About this task
The material below contains a line with "-- ===== input" and a line with "let stripped := PySem.Str.upper". Copy exactly those two lines and all lines between them.

Material for this task
-- pv_equiv track=rewrite | github.com/FilipeLopesPires/ContactListProcessor | contact-list-processor.py | removeOptionalFields
-- ===== SOURCE A (Python) =====
-- def removeOptionalFields(lines):
--     """
--     Remove non-mandatory fields from VCF lines, keeping only essential contact information.
--
--     Args:
--         lines (list): List of VCF file lines
--
--     Returns:
--         list: VCF lines with non-mandatory fields removed
--     """
--     lines_without_optional = []
--     current_contact = []
--
--     # Define mandatory fields that should be kept
--     mandatory_fields = {
--         "BEGIN:VCARD",
--         "END:VCARD",
--         "VERSION",
--         "FN",  # Formatted Name
--         "N",   # Name
--         "TEL"  # Telephone
--     }
--
--     def is_mandatory_field(line):
--         """Check if a line contains a mandatory field."""
--         stripped = line.strip().upper()
--
--         # Check for exact matches first
--         if stripped in ["BEGIN:VCARD", "END:VCARD"]:
--             return True
--
--         # Check for field prefixes
--         for field in mandatory_fields:
--             if stripped.startswith(field):
--                 return True
--
--         # Handle TEL with TYPE parameters
--         if stripped.startswith("TEL;TYPE="):
--             return True
--
--         return False
--
--     # Process each contact
--     for line in lines:
--         if line.strip().upper() == "BEGIN:VCARD":
--             current_contact = [line]
--         elif line.strip().upper() == "END:VCARD":
--             current_contact.append(line)
--             lines_without_optional.extend(current_contact)
--             lines_without_optional.append("\n")  # Add blank line between contacts
--             current_contact = []
--         else:
--             # Only keep mandatory fields
--             if is_mandatory_field(line):
--                 current_contact.append(line)
--             # Skip non-mandatory fields (BDAY, ADR, EMAIL, ORG, TITLE, etc.)
--
--     return lines_without_optional
-- ===== SOURCE B (Python) =====
-- MANDATORY_PREFIXES = ("BEGIN:VCARD", "END:VCARD", "VERSION", "FN", "N", "TEL")
--
-- def is_mandatory_field(line):
--     return line.strip().upper().startswith(MANDATORY_PREFIXES)
--
-- def removeOptionalFields(lines):
--     # Single reverse pass, building the output back-to-front: an END:VCARD opens
--     # a block; collecting stops at the enclosing BEGIN:VCARD (the last one in the
--     # file, since earlier ones are discarded), at the previous END, or at the
--     # start of the input.
--     result = []
--     block = None  # the block currently being collected (backwards), or None
--     for line in reversed(lines):
--         key = line.strip().upper()
--         if key == "END:VCARD":
--             if block is not None:
--                 result = block + ["\n"] + result
--             block = [line]
--         elif block is not None:
--             if key == "BEGIN:VCARD":
--                 result = [line] + block + ["\n"] + result
--                 block = None
--             elif is_mandatory_field(line):
--                 block = [line] + block
--     if block is not None:
--         result = block + ["\n"] + result
--     return result
-- ===== Notes on version B (the rewrite author's own statement) =====
-- stated objective: alternative
-- what changed: B traverses the input in REVERSE and builds the output back-to-front: an END:VCARD opens a block, collecting stops at the enclosing (last) BEGIN:VCARD, at the previous END, or at the input's start, so A's reset-the-buffer semantics falls out of the traversal order instead of being maintained forward; the three-stage mandatory test becomes a single startswith-tuple test.
import Mathlib
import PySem

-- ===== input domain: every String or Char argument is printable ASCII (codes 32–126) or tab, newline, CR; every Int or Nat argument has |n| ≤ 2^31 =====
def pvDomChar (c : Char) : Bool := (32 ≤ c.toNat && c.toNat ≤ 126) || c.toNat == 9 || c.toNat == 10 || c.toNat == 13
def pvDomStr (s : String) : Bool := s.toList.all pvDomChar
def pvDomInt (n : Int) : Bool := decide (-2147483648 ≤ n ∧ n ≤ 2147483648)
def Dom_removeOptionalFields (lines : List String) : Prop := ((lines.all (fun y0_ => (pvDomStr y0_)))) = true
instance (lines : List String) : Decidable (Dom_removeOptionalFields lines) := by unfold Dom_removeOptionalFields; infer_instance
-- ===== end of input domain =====

-- B replaces A's forward filter-as-you-accumulate pass by a single REVERSE pass that builds the output back-to-front (alternative traversal order, same cost); A's three-stage mandatory test collapses to one any-prefix test.


-- ===== PORT A =====
-- A's inner helper is_mandatory_field: exact matches, then prefix scan over the set, then TEL;TYPE=
def isMandatoryA (line : String) : Bool :=
  let stripped := PySem.Str.upper (PySem.Str.strip line)
  if stripped == "BEGIN:VCARD" || stripped == "END:VCARD" then true
  else if ["BEGIN:VCARD", "END:VCARD", "VERSION", "FN", "N", "TEL"].any
      (fun field => PySem.Str.startswith stripped field) then true
  else if PySem.Str.startswith stripped "TEL;TYPE=" then true
  else false

def removeOptionalFields (lines : List String) : List String :=
  (lines.foldl (fun (st : List String × List String) line =>
      let out := st.1
      let cur := st.2
      if PySem.Str.upper (PySem.Str.strip line) == "BEGIN:VCARD" then
        (out, [line])
      else if PySem.Str.upper (PySem.Str.strip line) == "END:VCARD" then
        (out ++ (cur ++ [line]) ++ ["\n"], [])
      else if isMandatoryA line then (out, cur ++ [line]) else (out, cur))
    ([], [])).1

-- ===== PORT B =====
-- Python's str.startswith(tuple) is an any-over-the-tuple test
def isMandatoryB (line : String) : Bool :=
  ["BEGIN:VCARD", "END:VCARD", "VERSION", "FN", "N", "TEL"].any
    (fun p => PySem.Str.startswith (PySem.Str.upper (PySem.Str.strip line)) p)

def removeOptionalFields_alt (lines : List String) : List String :=
  -- reverse pass; state = (result built back-to-front, optional block being collected)
  let st := lines.reverse.foldl
    (fun (st : List String × Option (List String)) line =>
      let key := PySem.Str.upper (PySem.Str.strip line)
      if key == "END:VCARD" then
        ((match st.2 with
          | some b => b ++ ["\n"] ++ st.1
          | none => st.1), some [line])
      else
        match st.2 with
        | some b =>
          if key == "BEGIN:VCARD" then (line :: (b ++ ["\n"] ++ st.1), none)
          else if isMandatoryB line then (st.1, some (line :: b))
          else st
        | none => st)
    ([], none)
  match st.2 with
  | some b => b ++ ["\n"] ++ st.1
  | none => st.1

-- ===== PRECONDITION & SPEC =====
def Spec_removeOptionalFields (lines : List String) (out : List String) : Prop := out = removeOptionalFields_alt lines
instance (lines : List String) (out : List String) : Decidable (Spec_removeOptionalFields lines out) := by unfold Spec_removeOptionalFields; infer_instance

-- ===== CLAIM (what is proved, stated in full; the proofs are below) =====
def Claim_equal_removeOptionalFields : Prop := ∀ (lines : List String), Dom_removeOptionalFields lines → Spec_removeOptionalFields lines (removeOptionalFields lines)

-- ===== LEMMAS AND PROOFS =====

-- the prefix scan subsumes A's exact-match and TEL;TYPE= branches
lemma isMandatory_eq : isMandatoryA = isMandatoryB := by
  funext line
  unfold isMandatoryA isMandatoryB
  set s := PySem.Str.upper (PySem.Str.strip line) with hs
  set m := (["BEGIN:VCARD", "END:VCARD", "VERSION", "FN", "N", "TEL"].any
      (fun f => PySem.Str.startswith s f)) with hm
  by_cases h1 : (s == "BEGIN:VCARD" || s == "END:VCARD") = true
  · rw [if_pos h1]
    have h1' : s = "BEGIN:VCARD" ∨ s = "END:VCARD" := by simpa using h1
    rcases h1' with h | h <;> rw [hm, h] <;> decide
  · rw [if_neg (by exact fun hc => h1 hc)]
    by_cases h2 : m = true
    · rw [if_pos h2, h2]
    · rw [if_neg (by exact fun hc => h2 hc)]
      have ht : PySem.Str.startswith s "TEL;TYPE=" = false := by
        by_contra hc
        rw [Bool.not_eq_false] at hc
        apply h2
        have htel : PySem.Str.startswith s "TEL" = true := by
          rw [PySem.Str.startswith_eq, PySem.Chars.startswith_iff] at hc ⊢
          exact List.IsPrefix.trans (by decide) hc
        rw [hm]
        simp only [List.any_cons, List.any_nil, htel, Bool.or_true, Bool.or_false]
      rw [Bool.not_eq_true] at h2
      rw [ht, h2]
      decide

-- proof-side names for the two fold steps
def stepA (st : List String × List String) (line : String) : List String × List String :=
  if PySem.Str.upper (PySem.Str.strip line) == "BEGIN:VCARD" then (st.1, [line])
  else if PySem.Str.upper (PySem.Str.strip line) == "END:VCARD" then
    (st.1 ++ (st.2 ++ [line]) ++ ["\n"], [])
  else if isMandatoryB line then (st.1, st.2 ++ [line]) else (st.1, st.2)

def stepR (st : List String × Option (List String)) (line : String) :
    List String × Option (List String) :=
  if PySem.Str.upper (PySem.Str.strip line) == "END:VCARD" then
    ((match st.2 with
      | some b => b ++ ["\n"] ++ st.1
      | none => st.1), some [line])
  else
    match st.2 with
    | some b =>
      if PySem.Str.upper (PySem.Str.strip line) == "BEGIN:VCARD" then
        (line :: (b ++ ["\n"] ++ st.1), none)
      else if isMandatoryB line then (st.1, some (line :: b))
      else st
    | none => st

-- R ls = the reverse fold over ls, computed head-recursively
def Rfun (ls : List String) : List String × Option (List String) :=
  ls.foldr (fun line st => stepR st line) ([], none)

lemma Rfun_eq_foldl (ls : List String) : ls.reverse.foldl stepR ([], none) = Rfun ls := by
  rw [List.foldl_reverse]; rfl

-- finalization of a reverse-pass state relative to A's pending buffer β
def fin (β : List String) (st : List String × Option (List String)) : List String :=
  match st.2 with
  | some b => β ++ b ++ ["\n"] ++ st.1
  | none => st.1

-- main invariant: running A forward from state (out, β) over ls equals
-- out ++ (B's reverse-pass result over ls, finalized against β)
lemma main_inv (ls : List String) : ∀ (out β : List String),
    (ls.foldl stepA (out, β)).1 = out ++ fin β (Rfun ls) := by
  induction ls with
  | nil => intro out β; simp [Rfun, fin]
  | cons l ls ih =>
    intro out β
    have hR : Rfun (l :: ls) = stepR (Rfun ls) l := by
      simp only [Rfun, List.foldr_cons]
    simp only [List.foldl_cons, hR]
    by_cases hE : (PySem.Str.upper (PySem.Str.strip l) == "END:VCARD") = true
    · have hB : (PySem.Str.upper (PySem.Str.strip l) == "BEGIN:VCARD") = false := by
        rw [beq_iff_eq] at hE; rw [hE]; decide
      simp only [stepA, stepR, hE, hB, if_true, if_false, Bool.false_eq_true]
      rw [ih]
      cases hblk : (Rfun ls).2 <;> simp [fin, hblk]
    · by_cases hBg : (PySem.Str.upper (PySem.Str.strip l) == "BEGIN:VCARD") = true
      · simp only [stepA, stepR, hE, hBg, if_true, if_false, Bool.false_eq_true]
        rw [ih]
        cases hblk : (Rfun ls).2 <;> simp [fin, hblk]
      · simp only [stepA, stepR, hE, hBg, if_false, Bool.false_eq_true]
        by_cases hm : isMandatoryB l = true
        · simp only [hm, if_true]
          rw [ih]
          cases hblk : (Rfun ls).2 <;> simp [fin, hblk]
        · simp only [Bool.not_eq_true] at hm
          simp only [hm, if_false, Bool.false_eq_true]
          rw [ih]
          cases hblk : (Rfun ls).2 <;> simp [fin, hblk]

-- ===== VERDICT (by name: the statement is the Claim_ definition above) =====
theorem removeOptionalFields_spec : Claim_equal_removeOptionalFields := by
  intro lines _
  unfold Spec_removeOptionalFields removeOptionalFields removeOptionalFields_alt
  rw [isMandatory_eq]
  show (lines.foldl stepA ([], [])).1
      = (match (lines.reverse.foldl stepR ([], none)).2 with
         | some b => b ++ ["\n"] ++ (lines.reverse.foldl stepR ([], none)).1
         | none => (lines.reverse.foldl stepR ([], none)).1)
  rw [Rfun_eq_foldl, main_inv]
  cases hblk : (Rfun lines).2 <;> simp [fin, hblk]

Result for this exercise
-- ===== input domain: every String or Char argument is printable ASCII (codes 32–126) or tab, newline, CR; every Int or Nat argument has |n| ≤ 2^31 =====
def pvDomChar (c : Char) : Bool := (32 ≤ c.toNat && c.toNat ≤ 126) || c.toNat == 9 || c.toNat == 10 || c.toNat == 13
def pvDomStr (s : String) : Bool := s.toList.all pvDomChar
def pvDomInt (n : Int) : Bool := decide (-2147483648 ≤ n ∧ n ≤ 2147483648)
def Dom_removeOptionalFields (lines : List String) : Prop := ((lines.all (fun y0_ => (pvDomStr y0_)))) = true
instance (lines : List String) : Decidable (Dom_removeOptionalFields lines) := by unfold Dom_removeOptionalFields; infer_instance
-- ===== end of input domain =====

-- B replaces A's forward filter-as-you-accumulate pass by a single REVERSE pass that builds the output back-to-front (alternative traversal order, same cost); A's three-stage mandatory test collapses to one any-prefix test.


-- ===== PORT A =====
-- A's inner helper is_mandatory_field: exact matches, then prefix scan over the set, then TEL;TYPE=
def isMandatoryA (line : String) : Bool :=
  let stripped := PySem.Str.upper (PySem.Str.strip line)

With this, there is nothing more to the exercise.